OPERATION CAESAR: At the Heart of the Syrian Death Machine.

AuthorHarris, William

OPERATION CAESAR: At the Heart of the Syrian Death Machine

Author: Garance Le Caisne (translated from the French by David Watson)

Published by: Polity Press, Cambridge, 2018, 176pp, US$33.95.

Even relatively conservative counts of deaths from violence through Syria's war period from 2011 to 2021 register around half a million fatalities. As with the Covid-19 pandemic, our sensitivity to death in the Syrian war has diminished with increasing numbers of victims. Nonetheless, the Syrian toll ranks as the leading case of human inhumanity to humans in the 21st century so far, and the primary responsibility rests not with non-state actors and religious extremists but with the Syrian state and regime. Determined to retain command of the largest Arab country of the Levant, the apparatus headed by Syrian President Bashar al-Assad deployed its broad array of heavy armaments and intelligence agencies to stamp out recalcitrance.

Caesar is the pseudonym of a Syrian military police photographer who, as the conflict intensified after early 2011, found himself mainly photographing bodies of male civilians tortured to death in state prisons. The state recorded the victims as having had heart attacks or respiratory complaints. Such flimsy cover reflected contempt for ordinary people and a drive to terrorise; senior Syrian officials believed themselves beyond accountability. Caesar, dismayed by embroilment in the developing 'death machine', copied thousands of documents and high-definition photos, all smuggled to the West for later use against the Syrian regime in courts, official circles and international institutions. He fled Syria in late 2013 and joined futile efforts to persuade Western governments to take serious action to stop the atrocities.
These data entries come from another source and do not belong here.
-- pv_equiv track=rewrite | github.com/clemvg/AdventOfCode | tasks/day_5_the_cafetaria.py | part1
-- ===== SOURCE A (Python) =====
-- from typing import List
--
-- def part1(product_ranges: List[tuple], products: List[int]) -> int:
--     """
--     For each element in products, check if it falls within any of the product_ranges.
--     Returns the count of products that are within any range.
--     """
--     count = 0
--     for elem in products:
--         for start, end in product_ranges:
--             if start <= elem <= end:
--                 count += 1
--                 break
--     return count
-- ===== SOURCE B (Python) =====
-- def part1(product_ranges, products):
--     # Sort ranges by start, merge overlapping/contained ones once,
--     # then test each product against the merged disjoint intervals.
--     merged = []
--     for s, e in sorted(product_ranges, key=lambda r: r[0]):
--         if merged and s <= merged[-1][1]:
--             if merged[-1][1] < e:
--                 merged[-1] = (merged[-1][0], e)
--         else:
--             merged.append((s, e))
--     return sum(1 for x in products if any(s <= x <= e for s, e in merged))
-- ===== Notes on version B (the rewrite author's own statement) =====
-- stated objective: faster
-- what changed: B sorts the ranges by start and coalesces them once into disjoint intervals, then counts products against the (usually much smaller) merged list, instead of A's scan over every range for every product.
import Mathlib
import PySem

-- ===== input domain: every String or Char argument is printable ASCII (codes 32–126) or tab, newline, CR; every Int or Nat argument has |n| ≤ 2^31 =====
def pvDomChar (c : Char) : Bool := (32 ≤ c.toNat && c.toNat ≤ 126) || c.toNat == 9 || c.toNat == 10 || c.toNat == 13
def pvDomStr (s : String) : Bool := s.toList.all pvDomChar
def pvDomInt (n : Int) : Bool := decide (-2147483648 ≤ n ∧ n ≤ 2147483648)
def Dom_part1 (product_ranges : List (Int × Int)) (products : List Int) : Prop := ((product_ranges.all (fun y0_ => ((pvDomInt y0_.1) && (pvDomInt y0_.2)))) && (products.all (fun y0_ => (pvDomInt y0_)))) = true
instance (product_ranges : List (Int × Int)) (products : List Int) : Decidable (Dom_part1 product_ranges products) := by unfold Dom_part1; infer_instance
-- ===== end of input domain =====

-- B merges the ranges once (sort by start, coalesce overlaps) and tests each product
-- against the merged intervals, instead of A's scan of every range per product.

-- ===== PORT A =====
-- inner 'for start, end …: if …: count += 1; break' — returns the increment (1 on first hit, else 0)
def part1Inner (product_ranges : List (Int × Int)) (elem : Int) : Int :=
  match product_ranges with
  | [] => 0
  | (s, e) :: rest => if s ≤ elem ∧ elem ≤ e then 1 else part1Inner rest elem

def part1 (product_ranges : List (Int × Int)) (products : List Int) : Int :=
  products.foldl (fun count elem => count + part1Inner product_ranges elem) 0

-- ===== PORT B =====
-- one iteration of the merge loop: coalesce r into the last merged interval or append it
def mergeStep (merged : List (Int × Int)) (r : Int × Int) : List (Int × Int) :=
  match merged.getLast? with
  | some last =>
      if r.1 ≤ last.2 then
        (if last.2 < r.2 then merged.dropLast ++ [(last.1, r.2)] else merged)
      else merged ++ [r]
  | none => [r]

def part1_alt (product_ranges : List (Int × Int)) (products : List Int) : Int :=
  let merged := (PySem.List.sorted product_ranges (fun r => r.1) false).foldl mergeStep []
  products.foldl
    (fun acc x => acc + (if merged.any (fun r => decide (r.1 ≤ x ∧ x ≤ r.2)) then 1 else 0)) 0

-- ===== PRECONDITION & SPEC =====
def Spec_part1 (product_ranges : List (Int × Int)) (products : List Int) (out : Int) : Prop := out = part1_alt product_ranges products
instance (product_ranges : List (Int × Int)) (products : List Int) (out : Int) : Decidable (Spec_part1 product_ranges products out) := by unfold Spec_part1; infer_instance

-- ===== CLAIM (what is proved, stated in full; the proofs are below) =====
def Claim_equal_part1 : Prop := ∀ (product_ranges : List (Int × Int)) (products : List Int), Dom_part1 product_ranges products → Spec_part1 product_ranges products (part1 product_ranges products)

-- ===== LEMMAS AND PROOFS =====

-- membership test of x in the union of a list of closed intervals
def hitB (x : Int) (r : Int × Int) : Bool := decide (r.1 ≤ x ∧ x ≤ r.2)

lemma part1Inner_eq (l : List (Int × Int)) (x : Int) :
    part1Inner l x = if l.any (hitB x) then 1 else 0 := by
  induction l with
  | nil => simp [part1Inner]
  | cons r t ih =>
    obtain ⟨s, e⟩ := r
    rcases Decidable.em (s ≤ x ∧ x ≤ e) with h | h
    · simp [part1Inner, hitB, h]
    · have hd : (decide (s ≤ x ∧ x ≤ e)) = false := decide_eq_false h
      simp only [part1Inner, List.any_cons, hitB, hd, Bool.false_or, if_neg h, ih]

lemma mergeStep_nil (r : Int × Int) : mergeStep [] r = [r] := rfl

lemma mergeStep_concat (init : List (Int × Int)) (last r : Int × Int) :
    mergeStep (init ++ [last]) r =
      if r.1 ≤ last.2 then
        (if last.2 < r.2 then init ++ [(last.1, r.2)] else init ++ [last])
      else init ++ [last] ++ [r] := by
  simp [mergeStep]

-- every start in the merged list comes from the old list or from r
lemma mergeStep_starts (merged : List (Int × Int)) (r : Int × Int) :
    ∀ p ∈ mergeStep merged r, p.1 = r.1 ∨ ∃ q ∈ merged, p.1 = q.1 := by
  rcases List.eq_nil_or_concat merged with h | ⟨init, last, h⟩ <;>
    [skip; rw [List.concat_eq_append] at h] <;> subst h
  · intro p hp; rw [mergeStep_nil] at hp; simp at hp; simp [hp]
  · intro p hp
    rw [mergeStep_concat] at hp
    split_ifs at hp with h1 h2
    · rcases List.mem_append.mp hp with h | h
      · exact Or.inr ⟨p, List.mem_append_left _ h, rfl⟩
      · simp at h
        exact Or.inr ⟨last, List.mem_append_right _ (by simp), by simp [h]⟩
    · exact Or.inr ⟨p, hp, rfl⟩
    · rcases List.mem_append.mp hp with h | h
      · exact Or.inr ⟨p, h, rfl⟩
      · simp at h; simp [h]

-- one merge step preserves the union, provided r starts no earlier than anything merged
lemma mergeStep_any (merged : List (Int × Int)) (r : Int × Int) (x : Int)
    (hle : ∀ p ∈ merged, p.1 ≤ r.1) :
    (mergeStep merged r).any (hitB x) = (merged.any (hitB x) || hitB x r) := by
  rcases List.eq_nil_or_concat merged with h | ⟨init, last, h⟩ <;>
    [skip; rw [List.concat_eq_append] at h] <;> subst h
  · simp [mergeStep_nil]
  · have hls : last.1 ≤ r.1 := hle last (by simp)
    rw [mergeStep_concat]
    split_ifs with h1 h2
    · -- coalesce, extend the end
      simp only [List.any_append, List.any_cons, List.any_nil, Bool.or_false, Bool.or_assoc]
      cases hi : init.any (hitB x)
      · simp only [Bool.false_or]
        rw [Bool.eq_iff_iff]
        simp only [Bool.or_eq_true, hitB, decide_eq_true_eq]
        omega
      · simp
    · -- r is contained in the last interval
      have himp : hitB x r = true → hitB x last = true := by
        simp only [hitB, decide_eq_true_eq]
        omega
      simp only [List.any_append, List.any_cons, List.any_nil, Bool.or_false]
      cases hr : hitB x r
      · simp
      · simp [himp hr]
    · -- disjoint, append
      simp [List.any_append, Bool.or_assoc]

-- folding the merge over a start-sorted list preserves the union
lemma foldl_mergeStep_any (l : List (Int × Int)) (x : Int) :
    ∀ merged, l.Pairwise (fun a b => a.1 ≤ b.1) →
      (∀ p ∈ merged, ∀ q ∈ l, p.1 ≤ q.1) →
      (l.foldl mergeStep merged).any (hitB x) = (merged.any (hitB x) || l.any (hitB x)) := by
  induction l with
  | nil => intro merged _ _; simp
  | cons r t ih =>
    intro merged hpw hle
    have hhead : ∀ q ∈ t, r.1 ≤ q.1 := (List.pairwise_cons.mp hpw).1
    have hle' : ∀ p ∈ mergeStep merged r, ∀ q ∈ t, p.1 ≤ q.1 := by
      intro p hp q hq
      rcases mergeStep_starts merged r p hp with h | ⟨q', hq', h⟩
      · rw [h]; exact hhead q hq
      · rw [h]; exact hle q' hq' q (List.mem_cons_of_mem _ hq)
    have hler : ∀ p ∈ merged, p.1 ≤ r.1 := fun p hp => hle p hp r List.mem_cons_self
    simp only [List.foldl_cons]
    rw [ih (mergeStep merged r) (List.pairwise_cons.mp hpw).2 hle', mergeStep_any merged r x hler]
    simp [Bool.or_assoc]

lemma merged_any_eq (product_ranges : List (Int × Int)) (x : Int) :
    ((PySem.List.sorted product_ranges (fun r => r.1) false).foldl mergeStep []).any (hitB x)
      = product_ranges.any (hitB x) := by
  rw [foldl_mergeStep_any _ x [] (PySem.List.sorted_pairwise _ _) (by simp)]
  simp only [List.any_nil, Bool.false_or]
  have hperm := PySem.List.sorted_perm product_ranges (fun r => r.1) false
  rw [Bool.eq_iff_iff]
  simp only [List.any_eq_true]
  exact ⟨fun ⟨a, ha, h⟩ => ⟨a, hperm.mem_iff.mp ha, h⟩,
         fun ⟨a, ha, h⟩ => ⟨a, hperm.mem_iff.mpr ha, h⟩⟩

-- ===== VERDICT (by name: the statement is the Claim_ definition above) =====
theorem part1_spec : Claim_equal_part1 := by
  intro product_ranges products _
  unfold Spec_part1 part1 part1_alt
  simp only []
  apply PySem.List.foldl_congr_mem
  intro acc x _
  have hfun : (fun r : Int × Int => decide (r.1 ≤ x ∧ x ≤ r.2)) = hitB x := rfl
  rw [part1Inner_eq, hfun, merged_any_eq]
-- B replaces the if-chain of substring tests by a single left-to-right scan of the
-- normalized header that keeps the minimum rule priority of any keyword starting at
-- each position (objective: alternative); same return values.

-- ===== PORT A =====
def smart_match_header_py (header : String) : String :=
  let h := PySem.Str.strip (PySem.Str.lower header)
  if ["date", "time"].any (fun k => PySem.Str.isIn k h) then "DateTimeOriginal"
  else if PySem.Str.isIn "lat" h then "GPSLatitude"
  else if ["lon", "lng"].any (fun k => PySem.Str.isIn k h) then "GPSLongitude"
  else if ["camera", "body", "model"].any (fun k => PySem.Str.isIn k h) then "Model"
  else if PySem.Str.isIn "lens" h then "LensModel"
  else if PySem.Str.isIn "iso" h then "ISO"
  else if ["aperture", "f-"].any (fun k => PySem.Str.isIn k h) then "FNumber"
  else if ["shutter", "speed"].any (fun k => PySem.Str.isIn k h) then "ExposureTime"
  else if PySem.Str.isIn "35mm" h || PySem.Str.isIn "equivalent" h then "FocalLengthIn35mmFormat"
  else if PySem.Str.isIn "focal" h then "FocalLength"
  else if PySem.Str.isIn "film" h then "Film"
  else "IGNORE"

-- ===== PORT B =====
def pvFields : List String :=
  ["DateTimeOriginal", "GPSLatitude", "GPSLongitude", "Model",
   "LensModel", "ISO", "FNumber", "ExposureTime",
   "FocalLengthIn35mmFormat", "FocalLength", "Film"]

def pvKeywords : List (List Char × Nat) :=
  [("date".toList, 0), ("time".toList, 0), ("lat".toList, 1), ("lon".toList, 2),
   ("lng".toList, 2), ("camera".toList, 3), ("body".toList, 3), ("model".toList, 3),
   ("lens".toList, 4), ("iso".toList, 5), ("aperture".toList, 6), ("f-".toList, 6),
   ("shutter".toList, 7), ("speed".toList, 7), ("35mm".toList, 8),
   ("equivalent".toList, 8), ("focal".toList, 9), ("film".toList, 10)]

-- h.startswith(kw, i) with 0 ≤ i ≤ len(h) is exactly Chars.startswith on (List.drop i) of the code points.
def smart_match_header_py_alt (header : String) : String :=
  let h := PySem.Str.strip (PySem.Str.lower header)
  let hl := h.toList
  let best := (List.range (hl.length + 1)).foldl
    (fun b i => pvKeywords.foldl
      (fun b kp => if kp.2 < b ∧ PySem.Chars.startswith (List.drop i hl) kp.1 = true then kp.2 else b) b)
    pvFields.length
  if best < pvFields.length then pvFields.getD best "IGNORE" else "IGNORE"

-- ===== PRECONDITION & SPEC =====
def Spec_smart_match_header_py (header : String) (out : String) : Prop := out = smart_match_header_py_alt header
instance (header : String) (out : String) : Decidable (Spec_smart_match_header_py header out) := by unfold Spec_smart_match_header_py; infer_instance

-- ===== CLAIM (what is proved, stated in full; the proofs are below) =====
def Claim_equal_smart_match_header_py : Prop := ∀ (header : String), Dom_smart_match_header_py header → Spec_smart_match_header_py header (smart_match_header_py header)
Garance Le Caisne's fine account, rendered into English by David Watson, tells the story of Caesar, his friends and 26,948 images of 6627 bodies of civilian detainees who were incarcerated in 24 detention centres and killed by the Syrian state between 2011 and 2013. Le Caisne also provides a detailed back-up survey of other shocking, often lethal, Syrian experiences. The book is very helpful context for a case and photo collection that has become a cause celebre in the United States and Europe. The graphic indications of regime barbarity ensured bipartisan backing in 2020 for US Congressional activation of the 'Caesar Bill' for new US sanctions against prominent Syrians...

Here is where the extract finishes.